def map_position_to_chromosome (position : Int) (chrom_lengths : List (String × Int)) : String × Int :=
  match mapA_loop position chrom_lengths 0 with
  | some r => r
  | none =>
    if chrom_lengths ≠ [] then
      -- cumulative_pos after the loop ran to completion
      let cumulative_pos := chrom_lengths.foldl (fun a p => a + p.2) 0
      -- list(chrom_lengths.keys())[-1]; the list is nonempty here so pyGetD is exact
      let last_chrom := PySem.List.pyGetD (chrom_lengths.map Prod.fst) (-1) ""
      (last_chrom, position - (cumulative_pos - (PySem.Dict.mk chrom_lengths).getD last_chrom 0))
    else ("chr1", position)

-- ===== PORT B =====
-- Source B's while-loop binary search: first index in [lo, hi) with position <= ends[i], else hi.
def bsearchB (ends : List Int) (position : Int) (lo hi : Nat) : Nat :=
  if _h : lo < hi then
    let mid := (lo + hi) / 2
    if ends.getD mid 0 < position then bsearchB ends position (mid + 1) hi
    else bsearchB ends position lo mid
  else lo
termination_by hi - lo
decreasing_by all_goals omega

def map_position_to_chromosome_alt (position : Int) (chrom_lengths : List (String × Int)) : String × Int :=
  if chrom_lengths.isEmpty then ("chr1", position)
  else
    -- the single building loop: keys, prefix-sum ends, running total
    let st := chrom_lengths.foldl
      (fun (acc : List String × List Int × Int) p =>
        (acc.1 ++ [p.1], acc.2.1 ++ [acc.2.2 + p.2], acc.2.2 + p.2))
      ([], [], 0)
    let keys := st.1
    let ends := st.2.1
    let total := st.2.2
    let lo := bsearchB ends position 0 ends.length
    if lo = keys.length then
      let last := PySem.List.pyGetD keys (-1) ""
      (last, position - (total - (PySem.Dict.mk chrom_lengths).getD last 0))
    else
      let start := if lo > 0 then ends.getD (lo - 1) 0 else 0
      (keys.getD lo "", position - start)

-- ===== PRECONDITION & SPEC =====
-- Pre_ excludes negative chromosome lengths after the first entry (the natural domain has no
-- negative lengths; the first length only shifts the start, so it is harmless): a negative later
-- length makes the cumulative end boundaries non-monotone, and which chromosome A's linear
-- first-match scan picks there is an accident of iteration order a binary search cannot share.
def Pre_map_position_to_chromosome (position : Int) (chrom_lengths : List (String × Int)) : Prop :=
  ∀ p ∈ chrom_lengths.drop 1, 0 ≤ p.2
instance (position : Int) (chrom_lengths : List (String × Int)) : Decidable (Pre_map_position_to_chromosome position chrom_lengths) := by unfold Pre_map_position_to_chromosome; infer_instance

---

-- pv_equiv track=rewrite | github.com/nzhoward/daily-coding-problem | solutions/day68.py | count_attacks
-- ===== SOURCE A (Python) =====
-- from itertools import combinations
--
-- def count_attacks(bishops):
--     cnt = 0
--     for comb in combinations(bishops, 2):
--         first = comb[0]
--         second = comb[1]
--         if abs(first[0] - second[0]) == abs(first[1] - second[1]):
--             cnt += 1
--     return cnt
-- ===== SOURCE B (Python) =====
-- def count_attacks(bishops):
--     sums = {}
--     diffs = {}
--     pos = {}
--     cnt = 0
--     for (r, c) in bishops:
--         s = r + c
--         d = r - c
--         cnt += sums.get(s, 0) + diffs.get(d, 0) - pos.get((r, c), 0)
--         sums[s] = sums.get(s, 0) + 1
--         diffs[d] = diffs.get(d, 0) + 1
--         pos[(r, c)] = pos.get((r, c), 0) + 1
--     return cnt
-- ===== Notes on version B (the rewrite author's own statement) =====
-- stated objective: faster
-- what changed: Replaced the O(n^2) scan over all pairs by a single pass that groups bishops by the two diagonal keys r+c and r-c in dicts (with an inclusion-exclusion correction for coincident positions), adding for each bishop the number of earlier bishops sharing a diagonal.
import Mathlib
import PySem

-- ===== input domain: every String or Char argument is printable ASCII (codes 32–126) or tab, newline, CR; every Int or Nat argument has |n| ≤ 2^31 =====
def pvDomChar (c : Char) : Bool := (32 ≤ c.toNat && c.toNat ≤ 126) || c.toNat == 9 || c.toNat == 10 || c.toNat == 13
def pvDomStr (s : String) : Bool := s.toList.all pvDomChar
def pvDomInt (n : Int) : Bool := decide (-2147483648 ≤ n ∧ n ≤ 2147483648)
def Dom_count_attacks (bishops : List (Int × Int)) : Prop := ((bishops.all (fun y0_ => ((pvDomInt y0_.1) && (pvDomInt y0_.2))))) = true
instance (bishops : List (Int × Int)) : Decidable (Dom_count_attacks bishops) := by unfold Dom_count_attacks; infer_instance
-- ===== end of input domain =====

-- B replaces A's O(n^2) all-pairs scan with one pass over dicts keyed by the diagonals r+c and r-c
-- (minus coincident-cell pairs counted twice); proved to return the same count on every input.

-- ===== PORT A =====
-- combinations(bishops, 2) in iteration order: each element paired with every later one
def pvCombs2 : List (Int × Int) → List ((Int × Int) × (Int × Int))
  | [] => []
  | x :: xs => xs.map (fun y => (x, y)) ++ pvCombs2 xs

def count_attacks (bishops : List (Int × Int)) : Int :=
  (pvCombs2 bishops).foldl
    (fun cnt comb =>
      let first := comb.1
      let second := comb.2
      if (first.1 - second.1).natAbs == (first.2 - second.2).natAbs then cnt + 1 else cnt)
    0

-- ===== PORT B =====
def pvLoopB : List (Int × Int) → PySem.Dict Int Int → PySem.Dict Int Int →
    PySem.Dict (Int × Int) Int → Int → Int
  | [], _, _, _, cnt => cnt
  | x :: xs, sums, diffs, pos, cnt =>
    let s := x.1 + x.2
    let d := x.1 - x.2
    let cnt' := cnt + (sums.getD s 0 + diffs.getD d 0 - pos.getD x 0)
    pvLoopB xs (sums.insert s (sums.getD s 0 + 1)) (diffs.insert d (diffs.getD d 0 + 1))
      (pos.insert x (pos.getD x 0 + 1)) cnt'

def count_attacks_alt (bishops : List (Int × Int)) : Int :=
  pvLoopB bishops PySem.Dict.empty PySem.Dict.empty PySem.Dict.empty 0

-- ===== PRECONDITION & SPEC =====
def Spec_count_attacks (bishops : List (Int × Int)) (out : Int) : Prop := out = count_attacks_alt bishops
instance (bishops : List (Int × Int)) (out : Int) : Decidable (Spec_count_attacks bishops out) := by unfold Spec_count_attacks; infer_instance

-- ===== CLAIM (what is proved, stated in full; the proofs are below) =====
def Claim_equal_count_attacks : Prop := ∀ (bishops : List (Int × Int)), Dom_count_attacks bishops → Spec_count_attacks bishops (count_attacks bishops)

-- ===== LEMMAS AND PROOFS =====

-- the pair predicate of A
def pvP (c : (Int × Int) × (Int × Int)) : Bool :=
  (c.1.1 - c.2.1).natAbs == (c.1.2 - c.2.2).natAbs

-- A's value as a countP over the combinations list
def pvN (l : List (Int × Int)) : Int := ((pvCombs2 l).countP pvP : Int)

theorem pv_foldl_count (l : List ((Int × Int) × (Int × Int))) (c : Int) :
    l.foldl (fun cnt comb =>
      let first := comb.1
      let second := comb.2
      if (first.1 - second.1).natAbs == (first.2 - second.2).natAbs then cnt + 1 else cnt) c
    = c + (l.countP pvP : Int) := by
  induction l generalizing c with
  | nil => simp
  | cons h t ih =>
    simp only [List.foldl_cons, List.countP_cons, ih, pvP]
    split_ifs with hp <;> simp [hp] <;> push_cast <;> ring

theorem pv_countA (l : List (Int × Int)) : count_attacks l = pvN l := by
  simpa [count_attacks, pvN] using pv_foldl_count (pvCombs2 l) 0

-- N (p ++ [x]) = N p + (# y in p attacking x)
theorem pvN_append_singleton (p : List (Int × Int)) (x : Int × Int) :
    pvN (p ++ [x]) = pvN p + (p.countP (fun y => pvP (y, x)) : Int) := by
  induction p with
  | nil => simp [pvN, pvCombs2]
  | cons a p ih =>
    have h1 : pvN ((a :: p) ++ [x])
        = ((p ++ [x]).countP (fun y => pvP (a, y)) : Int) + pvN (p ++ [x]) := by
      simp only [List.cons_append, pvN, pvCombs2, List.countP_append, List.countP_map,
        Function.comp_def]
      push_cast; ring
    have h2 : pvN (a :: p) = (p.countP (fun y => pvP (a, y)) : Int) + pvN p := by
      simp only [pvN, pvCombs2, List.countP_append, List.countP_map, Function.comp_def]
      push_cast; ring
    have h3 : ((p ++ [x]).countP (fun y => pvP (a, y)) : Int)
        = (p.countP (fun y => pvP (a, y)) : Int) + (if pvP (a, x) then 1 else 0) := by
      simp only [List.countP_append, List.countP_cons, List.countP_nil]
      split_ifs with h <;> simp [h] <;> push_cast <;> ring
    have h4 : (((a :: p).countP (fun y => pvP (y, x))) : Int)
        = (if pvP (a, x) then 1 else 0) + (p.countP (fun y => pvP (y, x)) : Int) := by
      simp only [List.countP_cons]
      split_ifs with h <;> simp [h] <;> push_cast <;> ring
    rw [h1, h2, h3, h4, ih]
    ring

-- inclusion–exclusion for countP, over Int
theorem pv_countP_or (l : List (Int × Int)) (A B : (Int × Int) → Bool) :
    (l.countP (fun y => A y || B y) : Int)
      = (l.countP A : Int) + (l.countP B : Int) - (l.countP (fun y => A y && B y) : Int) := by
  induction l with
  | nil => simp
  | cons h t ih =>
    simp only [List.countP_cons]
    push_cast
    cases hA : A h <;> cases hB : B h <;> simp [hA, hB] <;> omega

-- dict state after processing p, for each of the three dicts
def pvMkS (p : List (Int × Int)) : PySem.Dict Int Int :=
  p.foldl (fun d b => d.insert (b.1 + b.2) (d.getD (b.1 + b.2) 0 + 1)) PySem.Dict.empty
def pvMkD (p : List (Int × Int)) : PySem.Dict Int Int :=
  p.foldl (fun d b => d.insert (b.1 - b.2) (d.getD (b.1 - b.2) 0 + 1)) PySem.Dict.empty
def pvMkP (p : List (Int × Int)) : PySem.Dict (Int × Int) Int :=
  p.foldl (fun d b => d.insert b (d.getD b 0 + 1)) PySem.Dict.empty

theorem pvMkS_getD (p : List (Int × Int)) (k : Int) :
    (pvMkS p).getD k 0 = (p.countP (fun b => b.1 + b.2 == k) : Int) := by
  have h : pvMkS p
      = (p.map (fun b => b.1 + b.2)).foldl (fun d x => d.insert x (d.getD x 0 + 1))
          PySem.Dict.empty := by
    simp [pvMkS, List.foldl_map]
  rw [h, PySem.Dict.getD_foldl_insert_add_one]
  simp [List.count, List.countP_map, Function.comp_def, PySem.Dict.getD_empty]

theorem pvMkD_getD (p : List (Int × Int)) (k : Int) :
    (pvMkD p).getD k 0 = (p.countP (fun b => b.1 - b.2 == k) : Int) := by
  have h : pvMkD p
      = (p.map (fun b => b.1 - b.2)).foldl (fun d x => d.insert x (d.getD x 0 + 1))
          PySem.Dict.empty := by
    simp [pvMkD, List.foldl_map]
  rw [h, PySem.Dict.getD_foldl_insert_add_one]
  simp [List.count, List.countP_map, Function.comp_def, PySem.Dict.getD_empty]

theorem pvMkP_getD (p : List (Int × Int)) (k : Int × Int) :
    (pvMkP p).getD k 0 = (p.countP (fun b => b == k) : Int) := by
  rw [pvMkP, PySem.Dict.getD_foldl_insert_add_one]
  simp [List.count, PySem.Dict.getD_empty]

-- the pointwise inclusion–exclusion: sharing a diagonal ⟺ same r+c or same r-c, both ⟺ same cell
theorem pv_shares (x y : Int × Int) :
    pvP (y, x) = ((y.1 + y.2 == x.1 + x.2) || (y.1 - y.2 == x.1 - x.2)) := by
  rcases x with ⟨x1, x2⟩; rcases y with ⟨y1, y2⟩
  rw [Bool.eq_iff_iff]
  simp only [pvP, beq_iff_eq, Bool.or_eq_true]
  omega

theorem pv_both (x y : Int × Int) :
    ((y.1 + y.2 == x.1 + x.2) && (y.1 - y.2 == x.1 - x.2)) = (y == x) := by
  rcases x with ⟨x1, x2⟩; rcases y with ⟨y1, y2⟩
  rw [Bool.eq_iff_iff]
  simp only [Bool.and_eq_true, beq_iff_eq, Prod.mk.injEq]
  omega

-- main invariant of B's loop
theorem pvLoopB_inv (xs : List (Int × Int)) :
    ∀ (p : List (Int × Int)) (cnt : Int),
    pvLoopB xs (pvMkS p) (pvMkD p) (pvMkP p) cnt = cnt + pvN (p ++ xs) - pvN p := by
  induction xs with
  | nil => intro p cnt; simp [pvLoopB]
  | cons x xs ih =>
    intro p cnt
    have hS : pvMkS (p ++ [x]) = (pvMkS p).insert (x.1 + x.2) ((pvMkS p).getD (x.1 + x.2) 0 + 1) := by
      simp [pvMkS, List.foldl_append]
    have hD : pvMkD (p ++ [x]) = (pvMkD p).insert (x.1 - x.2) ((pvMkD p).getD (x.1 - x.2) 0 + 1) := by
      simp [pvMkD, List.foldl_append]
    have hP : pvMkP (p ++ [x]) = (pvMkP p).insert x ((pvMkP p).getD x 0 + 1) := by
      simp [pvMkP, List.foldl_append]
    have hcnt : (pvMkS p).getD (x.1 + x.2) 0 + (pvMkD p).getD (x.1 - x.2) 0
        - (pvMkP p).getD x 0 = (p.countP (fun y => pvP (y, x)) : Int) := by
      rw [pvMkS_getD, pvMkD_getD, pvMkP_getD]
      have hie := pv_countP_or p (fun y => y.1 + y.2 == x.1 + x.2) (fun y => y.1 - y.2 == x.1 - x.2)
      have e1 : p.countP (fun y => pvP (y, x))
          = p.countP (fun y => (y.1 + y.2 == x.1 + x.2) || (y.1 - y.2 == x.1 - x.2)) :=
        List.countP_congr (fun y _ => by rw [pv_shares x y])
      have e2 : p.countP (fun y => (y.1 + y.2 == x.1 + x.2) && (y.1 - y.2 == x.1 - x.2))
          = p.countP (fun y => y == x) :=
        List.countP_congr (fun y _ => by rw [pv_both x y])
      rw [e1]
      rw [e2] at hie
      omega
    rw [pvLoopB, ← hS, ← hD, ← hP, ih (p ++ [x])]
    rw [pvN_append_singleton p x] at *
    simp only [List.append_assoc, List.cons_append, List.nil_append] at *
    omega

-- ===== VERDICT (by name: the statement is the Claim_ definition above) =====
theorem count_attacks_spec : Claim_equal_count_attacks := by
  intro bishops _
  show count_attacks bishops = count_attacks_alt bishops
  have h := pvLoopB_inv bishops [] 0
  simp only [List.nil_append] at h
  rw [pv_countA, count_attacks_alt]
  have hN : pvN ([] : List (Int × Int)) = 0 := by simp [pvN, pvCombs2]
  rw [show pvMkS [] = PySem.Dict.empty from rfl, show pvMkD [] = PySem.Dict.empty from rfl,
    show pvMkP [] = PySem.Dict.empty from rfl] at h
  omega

...

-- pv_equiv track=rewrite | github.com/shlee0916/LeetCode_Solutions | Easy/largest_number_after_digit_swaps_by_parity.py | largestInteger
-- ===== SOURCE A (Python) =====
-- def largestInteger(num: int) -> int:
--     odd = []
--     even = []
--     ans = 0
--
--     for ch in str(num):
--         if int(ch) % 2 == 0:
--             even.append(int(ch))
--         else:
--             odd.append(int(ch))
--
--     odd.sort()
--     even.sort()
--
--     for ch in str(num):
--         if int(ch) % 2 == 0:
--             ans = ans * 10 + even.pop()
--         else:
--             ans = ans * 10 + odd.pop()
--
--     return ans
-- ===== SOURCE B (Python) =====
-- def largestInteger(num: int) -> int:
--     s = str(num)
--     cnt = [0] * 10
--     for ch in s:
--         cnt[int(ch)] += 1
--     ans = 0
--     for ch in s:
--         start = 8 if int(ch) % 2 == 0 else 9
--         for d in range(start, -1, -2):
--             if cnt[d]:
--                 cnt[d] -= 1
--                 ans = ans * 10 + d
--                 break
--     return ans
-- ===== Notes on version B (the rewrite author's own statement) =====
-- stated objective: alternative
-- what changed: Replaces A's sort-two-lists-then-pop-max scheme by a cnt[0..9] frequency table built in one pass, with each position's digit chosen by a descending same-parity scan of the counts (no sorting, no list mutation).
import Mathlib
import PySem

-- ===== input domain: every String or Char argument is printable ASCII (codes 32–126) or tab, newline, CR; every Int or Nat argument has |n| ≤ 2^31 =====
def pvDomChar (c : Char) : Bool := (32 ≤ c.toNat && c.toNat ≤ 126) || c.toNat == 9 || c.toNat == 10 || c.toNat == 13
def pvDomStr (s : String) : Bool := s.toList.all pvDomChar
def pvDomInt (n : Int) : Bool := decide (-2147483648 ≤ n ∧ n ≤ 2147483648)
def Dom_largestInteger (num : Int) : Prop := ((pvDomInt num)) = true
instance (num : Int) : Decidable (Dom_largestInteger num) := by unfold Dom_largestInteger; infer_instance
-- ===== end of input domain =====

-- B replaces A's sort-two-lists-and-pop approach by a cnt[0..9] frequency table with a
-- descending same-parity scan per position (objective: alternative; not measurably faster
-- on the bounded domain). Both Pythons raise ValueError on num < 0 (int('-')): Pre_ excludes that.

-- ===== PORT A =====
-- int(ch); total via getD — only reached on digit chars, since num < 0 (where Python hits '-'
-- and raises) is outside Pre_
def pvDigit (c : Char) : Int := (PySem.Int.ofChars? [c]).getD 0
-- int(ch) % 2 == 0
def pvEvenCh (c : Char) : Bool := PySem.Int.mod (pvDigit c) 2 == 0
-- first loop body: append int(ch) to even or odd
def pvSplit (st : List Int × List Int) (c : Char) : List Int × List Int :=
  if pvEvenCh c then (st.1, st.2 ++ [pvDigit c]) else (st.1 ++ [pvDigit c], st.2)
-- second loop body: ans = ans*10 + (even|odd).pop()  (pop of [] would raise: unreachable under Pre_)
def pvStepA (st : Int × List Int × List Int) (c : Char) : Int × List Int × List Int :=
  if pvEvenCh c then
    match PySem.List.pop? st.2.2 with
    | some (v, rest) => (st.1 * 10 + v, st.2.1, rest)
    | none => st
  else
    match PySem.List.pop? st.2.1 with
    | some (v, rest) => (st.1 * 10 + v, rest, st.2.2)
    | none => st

Assignment →
List all lines above in which the string "later" appears.

Answer space →
-- negative lengths; the first length only shifts the start, so it is harmless): a negative later
-- combinations(bishops, 2) in iteration order: each element paired with every later one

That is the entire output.